Hypothetical management scenarios as examples of model utility. Scenario 1 (pink): “Baseline” (default parameters, including no barriers). Scenario 2 (red): “Barrier.US” addition of upstream barrier with 60% passability. Scenario 3 (olive): “Barrier.US.Trans” same as Scenario 2 + translocating 100 adults (when available) above the barriers. Scenario 4 (green): “Barriers.US.Hatch” same as Scenario 2 + 1000 hatchery transformers released into river. Scenario 5 (blue): “Barriers.US.Trans.Hatch” combination of Scenario 3 and 4; that is, upstream barrier with 60% passability + translocating 100 adults (if available) above the barriers + 1000 hatchery transformers released into river. Here, we are focusing on the relative values between scenarios to explore management alternatives.
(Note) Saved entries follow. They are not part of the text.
-- pv_equiv track=rewrite | github.com/DeadLoss1801/Notes | DSA/Dp/7_dp.py | solve
-- ===== SOURCE A (Python) =====
-- def solve(n, arr):
--     dp = [[0 for j in range(4)] for i in range(n)]
--
--     dp[0][0] = max(arr[0][1], arr[0][2])
--     dp[0][1] = max(arr[0][0], arr[0][2])
--     dp[0][2] = max(arr[0][0], arr[0][1])
--     dp[0][3] = max(arr[0][1], max(arr[0][0], arr[0][2]))
--
--     for day in range(1, n):
--         for last in range(4):
--             dp[day][last] = 0
--             for task in range(3):
--                 if task != last:
--                     activity = arr[day][task] + dp[day-1][task]
--                     dp[day][last] = max(dp[day][last], activity)
--
--     return dp[n-1][3]
-- ===== SOURCE B (Python) =====
-- def _mul(p, q):
--     # max-plus (tropical) 5x5 matrix product; None = -infinity (no path)
--     out = []
--     for i in range(5):
--         row = []
--         for j in range(5):
--             best = None
--             for k in range(5):
--                 x = p[i][k]
--                 y = q[k][j]
--                 if x is not None and y is not None:
--                     s = x + y
--                     if best is None or s > best:
--                         best = s
--             row.append(best)
--         out.append(row)
--     return out
--
-- def _mat(r):
--     # one day's transition matrix over states (last task 0,1,2, "any" 3, floor Z=4)
--     return [[None, r[1], r[2], None, 0],
--             [r[0], None, r[2], None, 0],
--             [r[0], r[1], None, None, 0],
--             [r[0], r[1], r[2], None, 0],
--             [None, None, None, None, 0]]
--
-- def _prod(arr, lo, hi):
--     # max-plus product of the day matrices for days lo..hi-1, combined divide and conquer
--     if hi - lo == 1:
--         return _mat(arr[lo])
--     mid = (lo + hi) // 2
--     return _mul(_prod(arr, mid, hi), _prod(arr, lo, mid))
--
-- def solve(n, arr):
--     r0 = arr[0]
--     base = [max(r0[1], r0[2]), max(r0[0], r0[2]), max(r0[0], r0[1]),
--             max(max(r0[0], r0[1]), r0[2]), 0]
--     if n == 1:
--         return base[3]
--     m = _prod(arr, 1, n)
--     ans = None
--     for k in range(5):
--         x = m[3][k]
--         if x is not None:
--             s = x + base[k]
--             if ans is None or s > ans:
--                 ans = s
--     return ans
-- ===== Notes on version B (the rewrite author's own statement) =====
-- stated objective: alternative
-- what changed: Reformulates the DP as max-plus (tropical) linear algebra: each day becomes a 5-state transition matrix (last task 0/1/2, an 'any' row, and a 0-floor state), the day matrices are combined by divide-and-conquer associative max-plus matrix products, and the answer reads row 3 of the product applied to the day-0 vector.
import Mathlib
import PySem

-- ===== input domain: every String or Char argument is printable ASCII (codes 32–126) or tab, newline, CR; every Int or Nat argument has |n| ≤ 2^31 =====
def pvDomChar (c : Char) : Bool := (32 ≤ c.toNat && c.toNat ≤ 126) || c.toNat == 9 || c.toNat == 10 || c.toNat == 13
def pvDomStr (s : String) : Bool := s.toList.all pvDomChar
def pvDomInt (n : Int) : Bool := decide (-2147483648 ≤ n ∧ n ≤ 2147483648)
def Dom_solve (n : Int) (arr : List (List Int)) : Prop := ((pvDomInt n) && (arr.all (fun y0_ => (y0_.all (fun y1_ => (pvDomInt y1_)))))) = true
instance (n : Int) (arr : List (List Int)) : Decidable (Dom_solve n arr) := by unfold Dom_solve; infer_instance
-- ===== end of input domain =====

-- B reformulates the DP as max-plus (tropical) linear algebra: each day is a 5-state
-- transition matrix, combined by divide-and-conquer matrix products (objective: alternative).

-- ===== PORT A =====
-- arr[day][task] / dp rows, exact Python indexing (inside Pre_ every index is in range)
def gI (l : List Int) (i : Int) : Int := PySem.List.pyGetD l i 0
def gR (l : List (List Int)) (i : Int) : List Int := PySem.List.pyGetD l i []

-- the body of A's 'for last in range(4)' / 'for task in range(3)' loops for one day
def stepRowA (arr : List (List Int)) (day : Int) (prev : List Int) : List Int :=
  (List.range 4).map (fun last =>
    (List.range 3).foldl (fun best task =>
      if (task : Int) ≠ (last : Int) then
        max best (gI (gR arr day) task + gI prev task)
      else best) 0)

def solve (n : Int) (arr : List (List Int)) : Int :=
  let a0 := gR arr 0
  let dp0 : List Int :=
    [max (gI a0 1) (gI a0 2), max (gI a0 0) (gI a0 2),
     max (gI a0 0) (gI a0 1), max (gI a0 1) (max (gI a0 0) (gI a0 2))]
  let dp := (PySem.List.pyRange 1 n 1).foldl
      (fun dp day => dp ++ [stepRowA arr day (gR dp (day - 1))]) [dp0]
  gI (gR dp (n - 1)) 3

-- ===== PORT B =====
-- B's matrices are 5×5 lists over Option Int (None = -infinity); python indexes them
-- only with i, j, k in range(5), all nonnegative and in range, so List.getD is exact.
def gO (l : List (Option Int)) (k : Nat) : Option Int := l.getD k none
def gOR (m : List (List (Option Int))) (i : Nat) : List (Option Int) := m.getD i []

-- the inner-loop body of Source B's _mul / final loop: best = max-plus accumulate of x + y
def bstep (best x y : Option Int) : Option Int :=
  match x, y with
  | some a, some b =>
      let s := a + b
      match best with
      | none => some s
      | some m => if s > m then some s else some m
  | _, _ => best

def mulP (p q : List (List (Option Int))) : List (List (Option Int)) :=
  (List.range 5).map (fun i => (List.range 5).map (fun j =>
    (List.range 5).foldl (fun best k => bstep best (gO (gOR p i) k) (gO (gOR q k) j)) none))

def matE (r : List Int) : List (List (Option Int)) :=
  [[none, some (gI r 1), some (gI r 2), none, some 0],
   [some (gI r 0), none, some (gI r 2), none, some 0],
   [some (gI r 0), some (gI r 1), none, none, some 0],
   [some (gI r 0), some (gI r 1), some (gI r 2), none, some 0],
   [none, none, none, none, some 0]]

-- Source B tests 'hi - lo == 1'; the '≤ 1' here only adds totality on inputs where the
-- Python recursion never terminates (hi - lo ≤ 0), which no call inside Pre_ reaches.
def prodP (arr : List (List Int)) (lo hi : Int) : List (List (Option Int)) :=
  if hi - lo ≤ 1 then matE (gR arr lo)
  else
    mulP (prodP arr (PySem.Int.floordiv (lo + hi) 2) hi)
         (prodP arr lo (PySem.Int.floordiv (lo + hi) 2))
termination_by (hi - lo).toNat
decreasing_by
  · have h2 : lo + 1 ≤ PySem.Int.floordiv (lo + hi) 2 := by
      rw [PySem.Int.le_floordiv_iff_mul_le (by omega)]; omega
    omega
  · have h3 := PySem.Int.floordiv_lt_iff_lt_mul (a := lo + hi) (b := 2) (q := hi) (by omega)
    omega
https://doi.org/10.1371/journal.pone.0323408.g006

Global sensitivity analysis

The global sensitivity analysis (GSA) with the broad parameter sampling scheme suggested that the most sensitive parameters in the model were age-0 larval survival, juvenile ocean age-7 swim upriver probability, and age-1 and age-5 larval survival (Fig 4). When more realistic parameter values were explored in a second GSA, the most sensitive parameters in the model were egg survival, age-7 larval transformation probability, yearly ocean survival, and age-7 larval survival (Fig 5). In both GSA random forest analyses, 17 of 44 parameters had positive effects (i.e., they were considered influential) on predicting (measured as % mean squared error) the number of spawners at the end of a 100-year simulation. Many of these influential parameters were the same across the two analyses (yearly ocean survival, fecundity, river entry survival, summer and winter larval carrying capacity [K], age-6 larval survival, age-1 larval transformation probability), or very nearly the same (multiple ages of larval survival and transformation probabilities, and juvenile ocean age-5, -6, and -7 probabilities of swimming upriver), yet their order of importance differed between the two analyses.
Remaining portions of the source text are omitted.